**Aim of the exercise**
Please copy out the entries below exactly, beginning with the line that contains "by_cases hpq : p = q" and ending with the line that contains "[PySem.Dict.keys_modify, PySem.Dict.keys_insert_of_contains, hk]", and include nothing outside that span.

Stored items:

lemma pvSorted2_eq_flatMap (us : List (Int × Int × String × String))
    (hp : us.Pairwise (fun a b => a.2.1 < b.2.1))
    (hP : ∀ t ∈ us, t.1 ∈ pvL8) :
    PySem.List.sorted2 us (fun t => t.1) (fun t => t.2.1) =
      pvL8.flatMap (fun p => us.filter (fun t => t.1 == p)) := by
  induction us using List.reverseRecOn with
  | nil => simp [PySem.List.sorted2]
  | append_singleton us x ih =>
    rw [List.pairwise_append] at hp
    obtain ⟨hp_us, -, h_all⟩ := hp
    have hall : ∀ a ∈ us, a.2.1 < x.2.1 := fun a ha => h_all a ha x (by simp)
    -- split pvL8 at q := x.1
    obtain ⟨P1, P2, hsplit⟩ := List.append_of_mem (hP x (by simp))
    have hL8pw : pvL8.Pairwise (· < ·) := by decide
    rw [hsplit] at hL8pw
    rw [List.pairwise_append] at hL8pw
    have hP1 : ∀ p ∈ P1, p < x.1 := fun p hpm => hL8pw.2.2 p hpm x.1 (by simp)
    have hP2 : ∀ p ∈ P2, x.1 < p := fun p hpm => (List.pairwise_cons.mp hL8pw.2.1).1 p hpm
    have ihe := ih hp_us (fun t ht => hP t (by simp [ht]))
    rw [pvSorted2_snoc, ihe, hsplit]
    rw [List.flatMap_append, List.flatMap_cons, ← List.append_assoc]
    rw [pvInsertBy_split x _ (List.flatMap (fun p => us.filter (fun t => t.1 == p)) P2)
      (by
        intro y hy
        simp only [List.mem_append, List.mem_flatMap, List.mem_filter] at hy
        rcases hy with ⟨p, hpm, hy, hq⟩ | ⟨hy, hq⟩
        · have h1 : y.1 = p := by simpa using hq
          have h2 : p < x.1 := hP1 p hpm
          simp [pvBefore]
          constructor
          · omega
          · intro; omega
        · have h1 : y.1 = x.1 := by simpa using hq
          have h2 : y.2.1 < x.2.1 := hall y hy
          simp [pvBefore]
          constructor
          · omega
          · intro; omega)
      (by
        intro y hy
        simp only [List.mem_flatMap, List.mem_filter] at hy
        obtain ⟨p, hpm, hy, hq⟩ := hy
        have h1 : y.1 = p := by simpa using hq
        have h2 : x.1 < p := hP2 p hpm
        simp [pvBefore]
        omega)]
    -- now massage RHS: filters of (us ++ [x])
    have hfil : ∀ p : Int, (us ++ [x]).filter (fun t => t.1 == p) =
        us.filter (fun t => t.1 == p) ++ (if x.1 = p then [x] else []) := by
      intro p
      rw [List.filter_append, List.filter_singleton]
      by_cases h : x.1 = p
      · simp [h]
      · have hb : (x.1 == p) = false := beq_eq_false_iff_ne.mpr h
        simp [hb, h]
    have hcongr1 : List.flatMap (fun p => (us ++ [x]).filter (fun t => t.1 == p)) P1 =
        List.flatMap (fun p => us.filter (fun t => t.1 == p)) P1 := by
      apply List.flatMap_congr
      intro p hpm
      rw [hfil p]
      have : ¬ x.1 = p := by have := hP1 p hpm; omega
      simp [this]
    have hcongr2 : List.flatMap (fun p => (us ++ [x]).filter (fun t => t.1 == p)) P2 =
        List.flatMap (fun p => us.filter (fun t => t.1 == p)) P2 := by
      apply List.flatMap_congr
      intro p hpm
      rw [hfil p]
      have : ¬ x.1 = p := by have := hP2 p hpm; omega
      simp [this]
    rw [List.flatMap_append, List.flatMap_cons, hcongr1, hcongr2, hfil x.1]
    simp

lemma pvLoop_rel (cs : List (String × String)) (n : Int) (seen : PySem.Set String)
    (per : PySem.Dict String Int) (unique : List (Int × Int × String × String))
    (buckets : PySem.Dict Int (List (String × String)))
    (hb : ∀ p, buckets.getD p [] = (unique.filter (fun t => t.1 == p)).map (fun t => t.2.2))
    (hk : PySem.Dict.keys buckets = pvL8)
    (ho : ∀ t ∈ unique, t.2.1 < n)
    (hp : unique.Pairwise (fun a b => a.2.1 < b.2.1))
    (hP : ∀ t ∈ unique, t.1 ∈ pvL8) :
    (∀ p, (cs.foldl pvStepB (seen, per, buckets)).2.2.getD p [] =
      (((PySem.List.enumerate cs n).foldl pvStepA (seen, per, unique)).2.2.filter
        (fun t => t.1 == p)).map (fun t => t.2.2)) ∧
    PySem.Dict.keys (cs.foldl pvStepB (seen, per, buckets)).2.2 = pvL8 ∧
    ((PySem.List.enumerate cs n).foldl pvStepA (seen, per, unique)).2.2.Pairwise
      (fun a b => a.2.1 < b.2.1) ∧
    (∀ t ∈ ((PySem.List.enumerate cs n).foldl pvStepA (seen, per, unique)).2.2, t.1 ∈ pvL8) := by
  induction cs generalizing n seen per unique buckets with
  | nil => exact ⟨hb, hk, hp, hP⟩
  | cons c cs ih =>
    rw [PySem.List.enumerate_cons, List.foldl_cons, List.foldl_cons]
    by_cases h1 : (c.2 == "" || PySem.Set.contains seen c.2) = true
    · have eA : pvStepA (seen, per, unique) (n, c) = (seen, per, unique) := by
        simp only [pvStepA]; rw [if_pos h1]
      have eB : pvStepB (seen, per, buckets) c = (seen, per, buckets) := by
        simp only [pvStepB]; rw [if_pos h1]
      rw [eA, eB]
      exact ih (n + 1) seen per unique buckets hb hk
        (fun t ht => lt_trans (ho t ht) (by omega)) hp hP
    · by_cases h2 : per.getD c.1 0 ≥ MAX_CANDIDATES_PER_SOURCE
      · have eA : pvStepA (seen, per, unique) (n, c) = (seen, per, unique) := by
          simp only [pvStepA]; rw [if_neg h1, if_pos h2]
        have eB : pvStepB (seen, per, buckets) c = (seen, per, buckets) := by
          simp only [pvStepB]; rw [if_neg h1, if_pos h2]
        rw [eA, eB]
        exact ih (n + 1) seen per unique buckets hb hk
          (fun t ht => lt_trans (ho t ht) (by omega)) hp hP
      · set q := SOURCE_PRIORITY.getD c.1 99 with hq
        have eA : pvStepA (seen, per, unique) (n, c) =
            (PySem.Set.add seen c.2, per.insert c.1 (per.getD c.1 0 + 1),
             unique ++ [(q, n, c.1, c.2)]) := by
          simp only [pvStepA]; rw [if_neg h1, if_neg h2]
        have eB : pvStepB (seen, per, buckets) c =
            (PySem.Set.add seen c.2, per.insert c.1 (per.getD c.1 0 + 1),
             buckets.modify q [] (fun l => l ++ [(c.1, c.2)])) := by
          simp only [pvStepB]; rw [if_neg h1, if_neg h2]
        rw [eA, eB]
        have hqmem : q ∈ pvL8 := pvPrio_mem c.1
        apply ih (n + 1)
        · intro p
          rw [PySem.Dict.getD_modify, hb p, List.filter_append, List.filter_singleton]
          by_cases hpq : p = q
          · have hb1 : (((q, n, c.1, c.2) : Int × Int × String × String).1 == p) = true := by
              simp [hpq]
            rw [if_pos hpq, hb1, hpq, hb q]
            simp
          · have hb2 : (((q, n, c.1, c.2) : Int × Int × String × String).1 == p) = false := by
              simp; omega
            rw [if_neg hpq, hb2]
            simp
        · rw [PySem.Dict.keys_modify, PySem.Dict.keys_insert_of_contains, hk]
          rw [PySem.Dict.contains_iff_mem_keys, hk]; exact hqmem
        · intro t ht
          rcases List.mem_append.mp ht with h | h
          · exact lt_trans (ho t h) (by omega)
          · simp at h; subst h; show n < n + 1; omega
        · rw [List.pairwise_append]
          exact ⟨hp, List.pairwise_singleton _ _, fun a ha b hbm => by simp at hbm; subst hbm; exact ho a ha⟩
        · intro t ht
          rcases List.mem_append.mp ht with h | h
          · exact hP t h
          · simp at h; subst h; exact hqmem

**Written response**
          by_cases hpq : p = q
          · have hb1 : (((q, n, c.1, c.2) : Int × Int × String × String).1 == p) = true := by
              simp [hpq]
            rw [if_pos hpq, hb1, hpq, hb q]
            simp
          · have hb2 : (((q, n, c.1, c.2) : Int × Int × String × String).1 == p) = false := by
              simp; omega
            rw [if_neg hpq, hb2]
            simp
        · rw [PySem.Dict.keys_modify, PySem.Dict.keys_insert_of_contains, hk]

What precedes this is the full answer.